§ **WORK INSTRUCTIONS**: Find all lines in the records that include the word "injEq", and copy them out.

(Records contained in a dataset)
-- pv_equiv track=rewrite | github.com/nayakrujul/python-scripts | Unit Tests/RelativeFormulaMass/main.py | separate_molecule
-- ===== SOURCE A (Python) =====
-- from string import ascii_uppercase
--
-- def separate_molecule(molecule: str):
--
--     atoms = []
--     prev = 0
--     for index in range(len(molecule)):
--         if molecule[index] in ascii_uppercase and index > 0:
--             atoms.append(molecule[prev:index])
--             prev = index
--     atoms.append(molecule[prev:len(molecule)])
--     return atoms
-- ===== SOURCE B (Python) =====
-- from string import ascii_uppercase
--
-- def separate_molecule(molecule: str):
--     # Scan right-to-left, building atoms back-to-front character by character
--     # (no indices, no slicing); the first character never starts a new atom.
--     if not molecule:
--         return ['']
--     done = []   # completed atoms, in reverse order
--     pend = []   # characters of the current atom, in reverse order
--     for ch in reversed(molecule[1:]):
--         pend.append(ch)
--         if ch in ascii_uppercase:
--             done.append(''.join(reversed(pend)))
--             pend = []
--     pend.append(molecule[0])
--     done.append(''.join(reversed(pend)))
--     done.reverse()
--     return done
-- ===== Notes on version B (the rewrite author's own statement) =====
-- stated objective: alternative
-- what changed: B scans the string right-to-left over reversed characters, assembling each atom character by character into a pending buffer and emitting completed atoms back-to-front (reversing once at the end), with no index arithmetic and no slicing, versus A's left-to-right index loop that slices the string between a mutable prev pointer and each uppercase position.
import Mathlib
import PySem

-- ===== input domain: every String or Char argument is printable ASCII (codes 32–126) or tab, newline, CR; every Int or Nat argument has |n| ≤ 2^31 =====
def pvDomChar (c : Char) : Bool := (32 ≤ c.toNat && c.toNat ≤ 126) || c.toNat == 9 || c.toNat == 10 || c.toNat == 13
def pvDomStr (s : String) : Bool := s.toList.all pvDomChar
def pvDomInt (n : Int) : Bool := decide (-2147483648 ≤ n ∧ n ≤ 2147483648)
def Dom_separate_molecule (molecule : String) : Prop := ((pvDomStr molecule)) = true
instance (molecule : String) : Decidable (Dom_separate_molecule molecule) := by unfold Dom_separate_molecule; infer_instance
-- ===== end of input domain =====

-- B scans the string right-to-left, building each atom character by character into a pending
-- buffer and emitting atoms back-to-front (no indices, no slicing), vs A's left-to-right
-- index loop that slices between a mutable prev pointer and each uppercase position; same cost.

-- string.ascii_uppercase (shared by both Pythons via the same import)
def ascii_uppercase : List Char := "ABCDEFGHIJKLMNOPQRSTUVWXYZ".toList

-- ===== PORT A =====
-- A's loop body: 'if molecule[index] in ascii_uppercase and index > 0: append slice; prev = index'
def stepA (s : List Char) (st : List String × Int) (index : Int) : List String × Int :=
  if ascii_uppercase.contains (PySem.List.pyGetD s index ' ') ∧ 0 < index then
    (st.1 ++ [String.ofList (PySem.List.slice s (some st.2) (some index))], index)
  else st

def separate_molecule (molecule : String) : List String :=
  let s := molecule.toList
  let n : Int := s.length
  let st := (PySem.List.pyRange 0 n 1).foldl (stepA s) ([], 0)
  st.1 ++ [String.ofList (PySem.List.slice s (some st.2) (some n))]

-- ===== PORT B =====
-- B's loop body: 'pend.append(ch); if ch in ascii_uppercase: done.append(join(reversed(pend))); pend = []'
def stepB (st : List String × List Char) (ch : Char) : List String × List Char :=
  let pend := st.2 ++ [ch]
  if ascii_uppercase.contains ch then (st.1 ++ [String.ofList pend.reverse], [])
  else (st.1, pend)

def separate_molecule_alt (molecule : String) : List String :=
  match molecule.toList with
  | [] => [""]
  | c0 :: rest =>
    let st := rest.reverse.foldl stepB ([], [])
    (st.1 ++ [String.ofList (st.2 ++ [c0]).reverse]).reverse

-- ===== PRECONDITION & SPEC =====
def Spec_separate_molecule (molecule : String) (out : List String) : Prop := out = separate_molecule_alt molecule
instance (molecule : String) (out : List String) : Decidable (Spec_separate_molecule molecule out) := by unfold Spec_separate_molecule; infer_instance

-- ===== CLAIM (what is proved, stated in full; the proofs are below) =====
def Claim_equal_separate_molecule : Prop := ∀ (molecule : String), Dom_separate_molecule molecule → Spec_separate_molecule molecule (separate_molecule molecule)

-- ===== LEMMAS AND PROOFS =====

-- common structural spec: the atoms of a char list, cutting before every uppercase char
def consL (a : List Char) : List (List Char) → List (List Char)
  | [] => [a]
  | h :: t => (a ++ h) :: t

def g : List Char → List (List Char)
  | [] => [[]]
  | c :: cs => if ascii_uppercase.contains c then [] :: consL [c] (g cs) else consL [c] (g cs)

lemma consL_ne_nil (a : List Char) (L : List (List Char)) : consL a L ≠ [] := by
  cases L <;> simp [consL]

lemma consL_consL (a b : List Char) (L : List (List Char)) :
    consL a (consL b L) = consL (a ++ b) L := by
  cases L <;> simp [consL]

lemma g_ne_nil (cs : List Char) : g cs ≠ [] := by
  cases cs with
  | nil => simp [g]
  | cons c cs => unfold g; split <;> simp [consL_ne_nil]

-- the segments cut at `cuts`, from `prev` up to `n` (A's result shape)
def segs (s : List Char) (prev : Int) (cuts : List Int) (n : Int) : List String :=
  match cuts with
  | [] => [String.ofList (PySem.List.slice s (some prev) (some n))]
  | c :: cs => String.ofList (PySem.List.slice s (some prev) (some c)) :: segs s c cs n

lemma loop_seg (s : List Char) (n : Int) (L : List Int) (hL : ∀ i ∈ L, 0 < i) :
    ∀ (atoms : List String) (prev : Int),
    (L.foldl (stepA s) (atoms, prev)).1 ++
      [String.ofList (PySem.List.slice s (some (L.foldl (stepA s) (atoms, prev)).2) (some n))]
    = atoms ++ segs s prev
        (L.filter (fun i => ascii_uppercase.contains (PySem.List.pyGetD s i ' '))) n := by
  induction L with
  | nil => intro atoms prev; simp [segs]
  | cons i L ih =>
    intro atoms prev
    have hi : 0 < i := hL i (by simp)
    have hL' : ∀ j ∈ L, 0 < j := fun j hj => hL j (by simp [hj])
    by_cases hp : PySem.List.pyGetD s i ' ' ∈ ascii_uppercase
    · have hstep : stepA s (atoms, prev) i
          = (atoms ++ [String.ofList (PySem.List.slice s (some prev) (some i))], i) := by
        simp [stepA, hp, hi]
      have hfil : (i :: L).filter (fun i => ascii_uppercase.contains (PySem.List.pyGetD s i ' '))
          = i :: L.filter (fun i => ascii_uppercase.contains (PySem.List.pyGetD s i ' ')) := by
        simp [hp]
      rw [List.foldl_cons, hstep, hfil,
          ih hL' (atoms ++ [String.ofList (PySem.List.slice s (some prev) (some i))]) i]
      simp [segs]
    · have hstep : stepA s (atoms, prev) i = (atoms, prev) := by
        simp [stepA, hp]
      have hfil : (i :: L).filter (fun i => ascii_uppercase.contains (PySem.List.pyGetD s i ' '))
          = L.filter (fun i => ascii_uppercase.contains (PySem.List.pyGetD s i ' ')) := by
        simp [hp]
      rw [List.foldl_cons, hstep, hfil]
      exact ih hL' atoms prev

-- bridge: A's index/slice segments equal the structural spec on the dropped suffix
lemma bridge : ∀ (t s : List Char) (k prev : Nat), prev ≤ k → s.drop k = t → k ≤ s.length →
    segs s (prev : Int)
      ((PySem.List.pyRange (k : Int) (s.length : Int) 1).filter
        (fun i => ascii_uppercase.contains (PySem.List.pyGetD s i ' '))) (s.length : Int)
    = (consL ((s.drop prev).take (k - prev)) (g t)).map String.ofList := by
  intro t
  induction t with
  | nil =>
    intro s k prev hpk hdrop hk
    have hkl : s.length ≤ k := List.drop_eq_nil_iff.mp hdrop
    have hke : k = s.length := le_antisymm hk hkl
    rw [PySem.List.pyRange_one_eq_nil (by exact_mod_cast hkl)]
    subst hke
    simp [segs, g, consL, PySem.List.slice_natCast]
  | cons c t ih =>
    intro s k prev hpk hdrop hk
    have hkl : k < s.length := by
      by_contra h
      rw [List.drop_eq_nil_iff.mpr (by omega)] at hdrop
      exact (List.cons_ne_nil c t) hdrop.symm
    have hc : s[k] = c := by
      rw [List.drop_eq_getElem_cons hkl] at hdrop
      exact (List.cons.injEq _ _ _ _ ▸ hdrop).1
    have hdrop' : s.drop (k + 1) = t := by
      rw [List.drop_eq_getElem_cons hkl] at hdrop
      exact (List.cons.injEq _ _ _ _ ▸ hdrop).2
    have hget : PySem.List.pyGetD s (k : Int) ' ' = c := by
      rw [PySem.List.pyGetD_natCast, List.getD_eq_getElem s ' ' hkl, hc]
    have hrange : PySem.List.pyRange (k : Int) (s.length : Int) 1
        = (k : Int) :: PySem.List.pyRange ((k + 1 : Nat) : Int) (s.length : Int) 1 := by
      rw [PySem.List.pyRange_one_cons (by exact_mod_cast hkl)]
      norm_num
    have htake : (s.drop prev).take (k - prev) ++ [c] = (s.drop prev).take (k + 1 - prev) := by
      have h1 : k + 1 - prev = (k - prev) + 1 := by omega
      rw [h1, List.take_add_one, List.getElem?_drop]
      have h2 : prev + (k - prev) = k := by omega
      rw [h2, List.getElem?_eq_getElem hkl, hc]
      rfl
    by_cases hp : c ∈ ascii_uppercase
    · have hfil : ((k : Int) :: PySem.List.pyRange ((k + 1 : Nat) : Int) (s.length : Int) 1).filter
          (fun i => ascii_uppercase.contains (PySem.List.pyGetD s i ' '))
          = (k : Int) :: (PySem.List.pyRange ((k + 1 : Nat) : Int) (s.length : Int) 1).filter
              (fun i => ascii_uppercase.contains (PySem.List.pyGetD s i ' ')) := by
        simp [hget, hp]
      rw [hrange, hfil]
      show String.ofList (PySem.List.slice s (some (prev : Int)) (some (k : Int)))
          :: segs s (k : Int) _ _ = _
      rw [ih s (k + 1) k (by omega) hdrop' (by omega)]
      have hone : (s.drop k).take (k + 1 - k) = [c] := by
        have : k + 1 - k = 1 := by omega
        rw [this, hdrop]
        rfl
      rw [hone]
      have hg : g (c :: t) = [] :: consL [c] (g t) := by simp [g, hp]
      rw [hg]
      cases hG : g t with
      | nil => exact absurd hG (g_ne_nil t)
      | cons h T =>
        simp [consL, PySem.List.slice_natCast]
    · have hfil : ((k : Int) :: PySem.List.pyRange ((k + 1 : Nat) : Int) (s.length : Int) 1).filter
          (fun i => ascii_uppercase.contains (PySem.List.pyGetD s i ' '))
          = (PySem.List.pyRange ((k + 1 : Nat) : Int) (s.length : Int) 1).filter
              (fun i => ascii_uppercase.contains (PySem.List.pyGetD s i ' ')) := by
        simp [hget, hp]
      rw [hrange, hfil, ih s (k + 1) prev (by omega) hdrop' (by omega)]
      have hg : g (c :: t) = consL [c] (g t) := by simp [g, hp]
      rw [hg, consL_consL, htake]

-- B's reverse fold computes (completed atoms reversed, pending chars reversed)
lemma bfold (cs : List Char) :
    cs.reverse.foldl stepB ([], []) =
      (((g cs).tail.map String.ofList).reverse, (g cs).headI.reverse) := by
  induction cs with
  | nil => rfl
  | cons c cs ih =>
    rw [List.reverse_cons, List.foldl_append, ih]
    cases hG : g cs with
    | nil => exact absurd hG (g_ne_nil cs)
    | cons h T =>
      by_cases hp : c ∈ ascii_uppercase
      · simp [stepB, g, hG, consL, hp]
      · simp [stepB, g, hG, consL, hp]

theorem separate_molecule_spec : Claim_equal_separate_molecule := by
  intro molecule _
  unfold Spec_separate_molecule separate_molecule separate_molecule_alt
  simp only
  cases hs : molecule.toList with
  | nil => rfl
  | cons c0 rest =>
    set s := c0 :: rest with hsdef
    have hn : (0 : Int) < (s.length : Int) := by simp [hsdef]
    rw [PySem.List.pyRange_one_cons hn, List.foldl_cons]
    have hstep0 : stepA s ([], 0) 0 = ([], 0) := by simp [stepA]
    rw [hstep0]
    have hA := loop_seg s (s.length : Int) (PySem.List.pyRange (0 + 1) (s.length : Int) 1)
      (fun i hi => by
        have := (PySem.List.mem_pyRange_one).1 hi
        omega) [] 0
    rw [hA]
    have h1 : ((0 : Int) + 1) = ((1 : Nat) : Int) := by norm_num
    have h0 : (0 : Int) = ((0 : Nat) : Int) := by norm_num
    rw [h1, h0, bridge rest s 1 0 (by omega) (by simp [hsdef]) (by simp [hsdef])]
    -- B side
    simp only [hsdef]
    rw [bfold rest]
    cases hG : g rest with
    | nil => exact absurd hG (g_ne_nil rest)
    | cons h T =>
      simp [consL]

§ **WRITTEN REPLY**:
      exact (List.cons.injEq _ _ _ _ ▸ hdrop).1
      exact (List.cons.injEq _ _ _ _ ▸ hdrop).2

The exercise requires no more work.